The present study describes a case of MBD in a non-drinker, who had previously undergone cardiac carcinoma surgery. The study was conducted in accordance with the Declaration of Helsinki and with approval from the Ethics Committee of the Harrison International Peace Hospital (Hengshui, China). Written informed consent was obtained from participant.
Case report
Patient history
The patient, a 62-year-old male, came from Hengshui Wuyi county and was referred to our department due to dizziness and gait instability that had persisted for >10 days. The patient staggered from side to side, fell several times due to the gait instability, did not dare to stand and exhibited continuously worsening symptoms. The patient also had a dull expression and hypomnesia. Three years previously, the patient had undergone cardiac carcinoma surgery and was prescribed long-term oral ranitidine and furazolidone. The family members of the patient complained that his food intake had decreased significantly and that he had recently suffered from delusions, following which his appetite had reduced further. The patient had no history of poison contact or drinking or drug abuse.

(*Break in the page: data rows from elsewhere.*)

-- pv_equiv track=rewrite | github.com/Mo-Tamim/Pro_AlNaffouri_Publications | GeneratingJournalList.py | seperating_author_names
-- ===== SOURCE A (Python) =====
-- def seperating_author_names(names):
--     seperated_names = names.strip().split(' and ')
--     if len(seperated_names) <= 1:
--         seperated_names = names.strip().split(', ')
--     author_names = ''
--     for i_name in range(0, len(seperated_names)):
--         if seperated_names[i_name].count('ffouri') > 0:
--             #seperated_names[i_name] = "{\\bf " + seperated_names[i_name].strip() + '}'
--             seperated_names[i_name] = '{\\bf T. Y. Al-Naffouri}'
--         if i_name == len(seperated_names) - 1 and len(seperated_names) > 1:
--             author_names = author_names + 'and ' + seperated_names[i_name].strip() + ','
--         else:
--             author_names = author_names + seperated_names[i_name].strip() + ', '
--     return author_names
-- ===== SOURCE B (Python) =====
-- def seperating_author_names(names):
--     stripped = names.strip()
--     parts = stripped.split(' and ')
--     if len(parts) <= 1:
--         parts = stripped.split(', ')
--
--     def fmt(p):
--         return '{\\bf T. Y. Al-Naffouri}' if p.count('ffouri') > 0 else p
--
--     def render(ps):
--         # recursion on the list: two base cases, no indices
--         if len(ps) == 1:
--             return fmt(ps[0]).strip() + ', '
--         if len(ps) == 2:
--             return fmt(ps[0]).strip() + ', ' + 'and ' + fmt(ps[1]).strip() + ','
--         return fmt(ps[0]).strip() + ', ' + render(ps[1:])
--
--     return render(parts)
-- ===== Notes on version B (the rewrite author's own statement) =====
-- stated objective: alternative
-- what changed: A's indexed accumulator loop with a per-iteration last-index test is replaced by a structural recursion on the list of names with two base cases (one name; exactly two names, where the 'and' prefix appears), so no index arithmetic, no accumulator and no last-element test remain.
import Mathlib
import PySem

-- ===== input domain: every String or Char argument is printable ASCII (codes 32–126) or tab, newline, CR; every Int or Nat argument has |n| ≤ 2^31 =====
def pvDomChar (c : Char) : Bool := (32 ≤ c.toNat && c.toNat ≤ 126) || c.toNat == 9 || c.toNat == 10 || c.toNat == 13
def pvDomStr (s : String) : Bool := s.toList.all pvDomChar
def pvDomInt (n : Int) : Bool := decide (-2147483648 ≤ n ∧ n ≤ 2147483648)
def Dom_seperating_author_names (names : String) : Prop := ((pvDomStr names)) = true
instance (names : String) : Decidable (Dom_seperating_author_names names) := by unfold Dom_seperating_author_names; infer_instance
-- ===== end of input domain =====

-- B replaces A's indexed accumulator loop (with its per-iteration last-index test) by a structural
-- recursion on the list of names with two base cases; same values everywhere (objective: alternative).

-- the name formatter (the identical expression occurs in both Pythons)
def pvFmt (s : List Char) : List Char :=
  if PySem.Chars.count s ("ffouri".toList) > 0 then ("{\\bf T. Y. Al-Naffouri}".toList) else s

-- ===== PORT A =====
def seperating_author_names (names : String) : String :=
  let st := PySem.Chars.strip names.toList
  let sep0 := PySem.Chars.splitOn st (" and ".toList)
  let sep := if sep0.length ≤ 1 then PySem.Chars.splitOn st (", ".toList) else sep0
  let out := (PySem.List.pyRange 0 (PySem.List.len sep) 1).foldl
    (fun acc i =>
      let nm := pvFmt (PySem.List.pyGetD sep i [])
      if i = (sep.length : Int) - 1 ∧ 1 < sep.length then
        acc ++ ("and ".toList) ++ PySem.Chars.strip nm ++ [',']
      else
        acc ++ PySem.Chars.strip nm ++ (", ".toList)) []
  String.ofList out

-- ===== PORT B =====
-- Source B's render: recursion on the list, base cases for one and for two names
def pvRender : List (List Char) → List Char
  | [] => []   -- unreachable: split() never returns an empty list
  | [p] => PySem.Chars.strip (pvFmt p) ++ (", ".toList)
  | [p, q] => PySem.Chars.strip (pvFmt p) ++ (", ".toList) ++ ("and ".toList)
                ++ PySem.Chars.strip (pvFmt q) ++ [',']
  | p :: q :: r :: rest =>
      PySem.Chars.strip (pvFmt p) ++ (", ".toList) ++ pvRender (q :: r :: rest)

def seperating_author_names_alt (names : String) : String :=
  let st := PySem.Chars.strip names.toList
  let parts0 := PySem.Chars.splitOn st (" and ".toList)
  let parts := if parts0.length ≤ 1 then PySem.Chars.splitOn st (", ".toList) else parts0
  String.ofList (pvRender parts)

-- ===== PRECONDITION & SPEC =====
def Spec_seperating_author_names (names : String) (out : String) : Prop := out = seperating_author_names_alt names
instance (names : String) (out : String) : Decidable (Spec_seperating_author_names names out) := by unfold Spec_seperating_author_names; infer_instance

-- ===== CLAIM (what is proved, stated in full; the proofs are below) =====
def Claim_equal_seperating_author_names : Prop := ∀ (names : String), Dom_seperating_author_names names → Spec_seperating_author_names names (seperating_author_names names)

-- ===== LEMMAS AND PROOFS =====

-- split() in Python never returns an empty list
lemma pv_go_ne_nil (sep : List Char) : ∀ (fuel : Nat) (l cur : List Char) (acc : List (List Char)),
    PySem.Chars.splitOn.go sep fuel l cur acc ≠ [] := by
  intro fuel
  induction fuel with
  | zero => intro l cur acc; simp [PySem.Chars.splitOn.go]
  | succ n ih =>
    intro l cur acc
    cases l with
    | nil => simp [PySem.Chars.splitOn.go]
    | cons c rest =>
      simp only [PySem.Chars.splitOn.go]
      split
      · exact ih _ _ _
      · exact ih _ _ _

lemma pv_splitOn_ne_nil (s sep : List Char) : PySem.Chars.splitOn s sep ≠ [] := by
  unfold PySem.Chars.splitOn; exact pv_go_ne_nil _ _ _ _ _

-- A's fold over the enumerated list, with 2 ≤ remaining length, equals B's recursion
lemma pv_fold_multi (n : Nat) (hn : 2 ≤ n) :
    ∀ (l : List (List Char)) (s : Int) (acc : List Char), 2 ≤ l.length → s + l.length = n →
    (PySem.List.enumerate l s).foldl
      (fun acc p =>
        let nm := pvFmt p.2
        if p.1 = (n : Int) - 1 ∧ 1 < n then acc ++ ("and ".toList) ++ PySem.Chars.strip nm ++ [',']
        else acc ++ PySem.Chars.strip nm ++ (", ".toList)) acc
      = acc ++ pvRender l := by
  intro l
  induction l with
  | nil => intro s acc h _; simp at h
  | cons p rest ih =>
    intro s acc h hs
    match rest, ih with
    | [], _ => simp at h
    | [q], _ =>
      have hs' : s + 2 = (n : Int) := by simpa using hs
      have h1 : ¬ (s = (n : Int) - 1 ∧ 1 < n) := by
        intro ⟨h1, _⟩; omega
      have h2 : (s + 1 = (n : Int) - 1 ∧ 1 < n) := by
        exact ⟨by omega, by omega⟩
      simp only [PySem.List.enumerate_cons, PySem.List.enumerate_nil, List.foldl_cons,
        List.foldl_nil, h1, if_false, if_pos h2, pvRender]
      simp [List.append_assoc]
    | q :: r :: rest', ih =>
      have hs' : s + ((rest'.length + 3 : Nat) : Int) = (n : Int) := by
        simp only [List.length_cons] at hs; push_cast at hs ⊢; omega
      have h1 : ¬ (s = (n : Int) - 1 ∧ 1 < n) := by
        intro ⟨h1, _⟩; push_cast at hs'; omega
      rw [PySem.List.enumerate_cons, List.foldl_cons]
      simp only [h1, if_false]
      rw [ih (s + 1) _ (by simp) (by simp only [List.length_cons]; push_cast at hs' ⊢; omega)]
      simp [pvRender, List.append_assoc]

-- A's indexed loop equals B's recursion on any nonempty list of parts
lemma pv_main (l : List (List Char)) (hl : l ≠ []) :
    (PySem.List.pyRange 0 (PySem.List.len l) 1).foldl
      (fun acc i =>
        let nm := pvFmt (PySem.List.pyGetD l i [])
        if i = (l.length : Int) - 1 ∧ 1 < l.length then
          acc ++ ("and ".toList) ++ PySem.Chars.strip nm ++ [',']
        else
          acc ++ PySem.Chars.strip nm ++ (", ".toList)) []
    = pvRender l := by
  have hfold : (PySem.List.pyRange 0 (PySem.List.len l) 1).foldl
      (fun acc i =>
        let nm := pvFmt (PySem.List.pyGetD l i [])
        if i = (l.length : Int) - 1 ∧ 1 < l.length then
          acc ++ ("and ".toList) ++ PySem.Chars.strip nm ++ [',']
        else
          acc ++ PySem.Chars.strip nm ++ (", ".toList)) []
      = (PySem.List.enumerate l 0).foldl
      (fun acc p =>
        let nm := pvFmt p.2
        if p.1 = (l.length : Int) - 1 ∧ 1 < l.length then
          acc ++ ("and ".toList) ++ PySem.Chars.strip nm ++ [',']
        else
          acc ++ PySem.Chars.strip nm ++ (", ".toList)) [] := by
    rw [PySem.List.enumerate_eq_map_pyRange l [], List.foldl_map]
  rw [hfold]
  match l, hl with
  | [p], _ =>
    have h1 : ¬ ((0 : Int) = (([p] : List (List Char)).length : Int) - 1 ∧ 1 < ([p] : List (List Char)).length) := by
      simp
    simp only [PySem.List.enumerate_cons, PySem.List.enumerate_nil, List.foldl_cons,
      List.foldl_nil, h1, if_false, pvRender]
    simp
  | p :: q :: rest, _ =>
    exact pv_fold_multi (p :: q :: rest).length (by simp) (p :: q :: rest) 0 [] (by simp) (by simp)

-- ===== VERDICT (by name: the statement is the Claim_ definition above) =====
theorem seperating_author_names_spec : Claim_equal_seperating_author_names := by
  intro names _
  unfold Spec_seperating_author_names seperating_author_names seperating_author_names_alt
  apply congrArg String.ofList
  apply pv_main
  split <;> exact pv_splitOn_ne_nil _ _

Physical, biochemical and imaging examinations
Physical examination of the patient revealed that he was lucid when conscious, but exhibited slurred speech, apathy, cognitive impairment and poor calculation and memory. The bilateral pupils of the patient were round and equal, his light reflex and eyeball motion were normal, and the patient did not exhibit nystagmus. His bilateral frontalis and nasolabial groove were approximately symmetrical, and his tongue was in the center. The muscle strength of the patient’s extremities was grade 5, with normal muscle tone. The patient had no sensory disturbance, and his physiological reflexes were present without pathological reflex. The finger-to-nose and fast alternating movement tests showed the patient to be slightly clumsy, and MRI showed symmetric abnormal signals in the splenium of the corpus callosum (Fig. 1). Blood lipid tests revealed a total cholesterol level of 6.29 mmol/l and a low-density lipoprotein level of 3.96 mmol/l. Routine blood, urine, liver and kidney function and blood coagulation tests showed no obvious abnormalities, and no abnormalities were found with thoracic and abdominal computed tomography. The diagnosis was MBD. The patient was told to consume a diet rich in vitamins to improve the brain blood and oxygen supply, and was prescribed vitamins B1 and B6, methylcobalamin, and folic acid treatments. Two weeks after admission, the slow responses and delusions of the patient had improved markedly. Following discharge, the patient was followed-up for two months. He could walk freely and live on his own.
Discussion
To date, the etiology of MBD is incompletely understood, as it is one of the rare complications of chronic alcoholism (1–2). It is believed that MBD may be closely associated with chronic alcoholism and/or malnutrition caused by long-term alcohol abuse; however, MBD can also occur in patients who have no history of alcohol abuse (9–11). The main hypothesis for MBD pathogenesis is that the condition may be associated with malnutrition or vitamin B deficiency (9), although it is believed that MBD may have other etiologies. There are reports on MBD caused by existing cyanide, CO poisoning and sepsis, as well as sickle cell disease and Plasmodium infection (3).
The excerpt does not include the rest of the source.